Un océan présent très tôt dans l'existence de Mercure

Toutefois, ils sont arrivés à la conclusion que les deux compositions étaient trop différentes pour que les roches soient issues d'une même région et qu'elles proviendraient donc de deux zones séparées de la planète. Selon Grove, la plus simple explication serait alors le fameux océan de magma qui aurait sur la durée, formé différentes compositions de cristaux au fur et à mesure qu'il se solidifiait.

"Ce qui est vraiment fascinant sur Mercure, c'est que ça ne s'est pas passé hier. La croûte est probablement vieille de plus de 4 milliards d'années, cet océan de magma est donc une caractéristique très ancienne", a déclaré le chercheur du MIT. Selon l'équipe, l'océan de magma existait très tôt dans l'existence de Mercure - probablement dès le premier million d'années et jusqu'à 10 millions d'années.
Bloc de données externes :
-- pv_equiv track=rewrite | github.com/causify-ai/helpers | create_class_projects.py | _extract_level2_sections
-- ===== SOURCE A (Python) =====
-- from typing import Dict, List, Tuple
--
-- def _extract_level2_sections(file_content: str) -> List[Tuple[str, str]]:
--     """
--     Extract level 2 headers and their content from markdown.
--
--     :param file_content: The markdown file content
--     :return: List of tuples (header, content)
--     """
--     lines = file_content.split('\n')
--     sections = []
--     current_header = None
--     current_content = []
--
--     for line in lines:
--         if line.startswith('## '):
--             # Save previous section if exists.
--             if current_header is not None:
--                 sections.append((current_header, '\n'.join(current_content)))
--             # Start new section.
--             current_header = line
--             current_content = []
--         elif line.startswith('# '):
--             # Level 1 header - save previous section if exists.
--             if current_header is not None:
--                 sections.append((current_header, '\n'.join(current_content)))
--                 current_header = None
--                 current_content = []
--         else:
--             # Content line.
--             if current_header is not None:
--                 current_content.append(line)
--
--     # Save last section if exists.
--     if current_header is not None:
--         sections.append((current_header, '\n'.join(current_content)))
--
--     return sections
-- ===== SOURCE B (Python) =====
-- from typing import Dict, List, Tuple
--
-- def _extract_level2_sections(file_content: str) -> List[Tuple[str, str]]:
--     """Two-pointer scan: for each level-2 header, scan ahead to the next boundary
--     (either header level) and slice that range as the section content."""
--     lines = file_content.split('\n')
--     n = len(lines)
--     sections = []
--     i = 0
--     while i < n:
--         if lines[i].startswith('## '):
--             j = i + 1
--             while j < n and not (lines[j].startswith('## ') or lines[j].startswith('# ')):
--                 j += 1
--             sections.append((lines[i], '\n'.join(lines[i + 1:j])))
--             i = j
--         else:
--             i += 1
--     return sections
-- ===== Notes on version B (the rewrite author's own statement) =====
-- stated objective: alternative
-- what changed: Replaced A's flat accumulator state machine (current_header/current_content carried across one for-loop) by a two-pointer scan: an outer loop finds each level-2 header and an inner scan advances to the next boundary line, slicing and joining that range as the content.
import Mathlib
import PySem

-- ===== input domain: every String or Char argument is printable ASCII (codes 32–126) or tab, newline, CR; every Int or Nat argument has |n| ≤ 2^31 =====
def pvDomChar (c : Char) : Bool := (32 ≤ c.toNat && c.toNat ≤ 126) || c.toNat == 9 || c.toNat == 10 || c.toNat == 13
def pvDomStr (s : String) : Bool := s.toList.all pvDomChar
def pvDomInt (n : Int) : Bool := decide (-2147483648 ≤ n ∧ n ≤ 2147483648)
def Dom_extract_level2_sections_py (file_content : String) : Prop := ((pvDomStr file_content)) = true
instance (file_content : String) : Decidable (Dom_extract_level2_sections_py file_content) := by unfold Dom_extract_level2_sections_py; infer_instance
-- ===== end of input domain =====

-- B replaces A's flat accumulator state machine by a two-pointer scan
-- (for each level-2 header, scan ahead to the next boundary and slice); objective: alternative.

-- ===== PORT A =====
-- loop body of A's for-loop: state = (sections, current_header, current_content)
def pvStepA (st : List (String × String) × Option String × List String) (line : String) :
    List (String × String) × Option String × List String :=
  let (sections, current_header, current_content) := st
  if PySem.Str.startswith line "## " then
    match current_header with
    | some h => (sections ++ [(h, PySem.Str.join "\n" current_content)], some line, [])
    | none => (sections, some line, [])
  else if PySem.Str.startswith line "# " then
    match current_header with
    | some h => (sections ++ [(h, PySem.Str.join "\n" current_content)], none, [])
    | none => (sections, none, current_content)
  else
    match current_header with
    | some _ => (sections, current_header, current_content ++ [line])
    | none => (sections, current_header, current_content)

def extract_level2_sections_py (file_content : String) : List (String × String) :=
  let lines := (PySem.Str.split? file_content "\n").getD []
  let st := lines.foldl pvStepA ([], none, [])
  match st.2.1 with
  | some h => st.1 ++ [(h, PySem.Str.join "\n" st.2.2)]
  | none => st.1

-- ===== PORT B =====
def pvIsBoundary (l : String) : Bool :=
  PySem.Str.startswith l "## " || PySem.Str.startswith l "# "

-- B's inner while loop: advance until the next boundary line, returning (content, rest)
def pvSpanB : List String → List String × List String
  | [] => ([], [])
  | x :: xs =>
    if pvIsBoundary x then ([], x :: xs)
    else
      let p := pvSpanB xs
      (x :: p.1, p.2)

theorem pvSpanB_len (xs : List String) : (pvSpanB xs).2.length ≤ xs.length := by
  induction xs with
  | nil => simp [pvSpanB]
  | cons x xs ih =>
    simp only [pvSpanB]
    split
    · simp
    · simpa using Nat.le_succ_of_le ih

-- B's outer while loop
def pvGoB : List String → List (String × String)
  | [] => []
  | l :: rest =>
    if PySem.Str.startswith l "## " then
      let p := pvSpanB rest
      (l, PySem.Str.join "\n" p.1) :: pvGoB p.2
    else pvGoB rest
termination_by xs => xs.length
decreasing_by
  · have := pvSpanB_len rest; simp; omega
  · simp

def extract_level2_sections_py_alt (file_content : String) : List (String × String) :=
  pvGoB ((PySem.Str.split? file_content "\n").getD [])

-- ===== PRECONDITION & SPEC =====
def Spec_extract_level2_sections_py (file_content : String) (out : List (String × String)) : Prop := out = extract_level2_sections_py_alt file_content
instance (file_content : String) (out : List (String × String)) : Decidable (Spec_extract_level2_sections_py file_content out) := by unfold Spec_extract_level2_sections_py; infer_instance

-- ===== CLAIM (what is proved, stated in full; the proofs are below) =====
def Claim_equal_extract_level2_sections_py : Prop := ∀ (file_content : String), Dom_extract_level2_sections_py file_content → Spec_extract_level2_sections_py file_content (extract_level2_sections_py file_content)

-- ===== LEMMAS AND PROOFS =====

-- A's final "save last section" step
def pvFinish (st : List (String × String) × Option String × List String) : List (String × String) :=
  match st.2.1 with
  | some h => st.1 ++ [(h, PySem.Str.join "\n" st.2.2)]
  | none => st.1

theorem pvMain (lines : List String) :
    (∀ s, pvFinish (lines.foldl pvStepA (s, none, [])) = s ++ pvGoB lines) ∧
    (∀ s h c, pvFinish (lines.foldl pvStepA (s, some h, c)) =
      s ++ [(h, PySem.Str.join "\n" (c ++ (pvSpanB lines).1))] ++ pvGoB (pvSpanB lines).2) := by
  induction lines with
  | nil => simp [pvFinish, pvGoB, pvSpanB]
  | cons l rest ih =>
    obtain ⟨ih1, ih2⟩ := ih
    by_cases h2 : PySem.Chars.startswith l.toList ['#', '#', ' '] = true
    · have hgo : pvGoB (l :: rest) =
          (l, PySem.Str.join "\n" (pvSpanB rest).1) :: pvGoB (pvSpanB rest).2 := by
        rw [pvGoB]; simp [PySem.Str.startswith, h2]
      have hsp : pvSpanB (l :: rest) = ([], l :: rest) := by
        simp [pvSpanB, pvIsBoundary, PySem.Str.startswith, h2]
      constructor
      · intro s
        have harg : pvStepA (s, none, []) l = (s, some l, []) := by
          simp [pvStepA, PySem.Str.startswith, h2]
        rw [List.foldl_cons, harg, (by exact ih2 s l [] :), hgo]
        simp
      · intro s h c
        have harg : pvStepA (s, some h, c) l =
            (s ++ [(h, PySem.Str.join "\n" c)], some l, []) := by
          simp [pvStepA, PySem.Str.startswith, h2]
        rw [List.foldl_cons, harg, (by exact ih2 (s ++ [(h, PySem.Str.join "\n" c)]) l [] :),
          hsp, hgo]
        simp
    · by_cases h1 : PySem.Chars.startswith l.toList ['#', ' '] = true
      · have hgo : pvGoB (l :: rest) = pvGoB rest := by
          rw [pvGoB]; simp [PySem.Str.startswith, h2]
        have hsp : pvSpanB (l :: rest) = ([], l :: rest) := by
          simp [pvSpanB, pvIsBoundary, PySem.Str.startswith, h1]
        constructor
        · intro s
          have harg : pvStepA (s, none, []) l = (s, none, []) := by
            simp [pvStepA, PySem.Str.startswith, h2, h1]
          rw [List.foldl_cons, harg, ih1 s, hgo]
        · intro s h c
          have harg : pvStepA (s, some h, c) l =
              (s ++ [(h, PySem.Str.join "\n" c)], none, []) := by
            simp [pvStepA, PySem.Str.startswith, h2, h1]
          rw [List.foldl_cons, harg, ih1 (s ++ [(h, PySem.Str.join "\n" c)]), hsp, hgo]
          simp
      · have hgo : pvGoB (l :: rest) = pvGoB rest := by
          rw [pvGoB]; simp [PySem.Str.startswith, h2]
        have hsp : pvSpanB (l :: rest) = (l :: (pvSpanB rest).1, (pvSpanB rest).2) := by
          simp [pvSpanB, pvIsBoundary, PySem.Str.startswith, h2, h1]
        constructor
        · intro s
          have harg : pvStepA (s, none, []) l = (s, none, []) := by
            simp [pvStepA, PySem.Str.startswith, h2, h1]
          rw [List.foldl_cons, harg, ih1 s, hgo]
        · intro s h c
          have harg : pvStepA (s, some h, c) l = (s, some h, c ++ [l]) := by
            simp [pvStepA, PySem.Str.startswith, h2, h1]
          rw [List.foldl_cons, harg, (by exact ih2 s h (c ++ [l]) :), hsp]
          simp

-- ===== VERDICT (by name: the statement is the Claim_ definition above) =====
theorem extract_level2_sections_py_spec : Claim_equal_extract_level2_sections_py := by
  intro file_content _
  unfold Spec_extract_level2_sections_py extract_level2_sections_py extract_level2_sections_py_alt
  have := (pvMain ((PySem.Str.split? file_content "\n").getD [])).1 []
  simpa [pvFinish] using this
Il aurait alors pu être créé par les violents processus déjà à l'origine de la planète.

Tandis que la nébuleuse solaire se condensait, des morceaux et des pièces sont entrés en collision et ont créé de plus gros morceaux pour former de petites, puis de plus larges planètes. Or, ce processus de collision et d'accrétion a peut-être produit suffisamment d'énergie pour fondre complètement la planète. Un scénario qui rend l'existence d'un ancien océan de lave tout à fait possible. 

De nouvelles connaissances sur l'évolution planétaire

"L'acquisition de données par la sonde doit être combinée par des expériences en laboratoire. Bien que ces données aient elles-mêmes de la valeur, des études expérimentales sur ces compositions permettent aux scientifiques d'atteindre le prochain niveau dans l'interprétation de l'évolution planétaire", a commenté Bernard Charlier, autre scientifique impliqué dans l'étude.

"C'est un premier pas très important vers le fait de passer de données intéressantes à une réelle compréhension", a ajouté de son côté Larry Nittler, chercheur à la Carnegie Institution of Washington qui étudie aussi avec ses collègues les données de Messenger.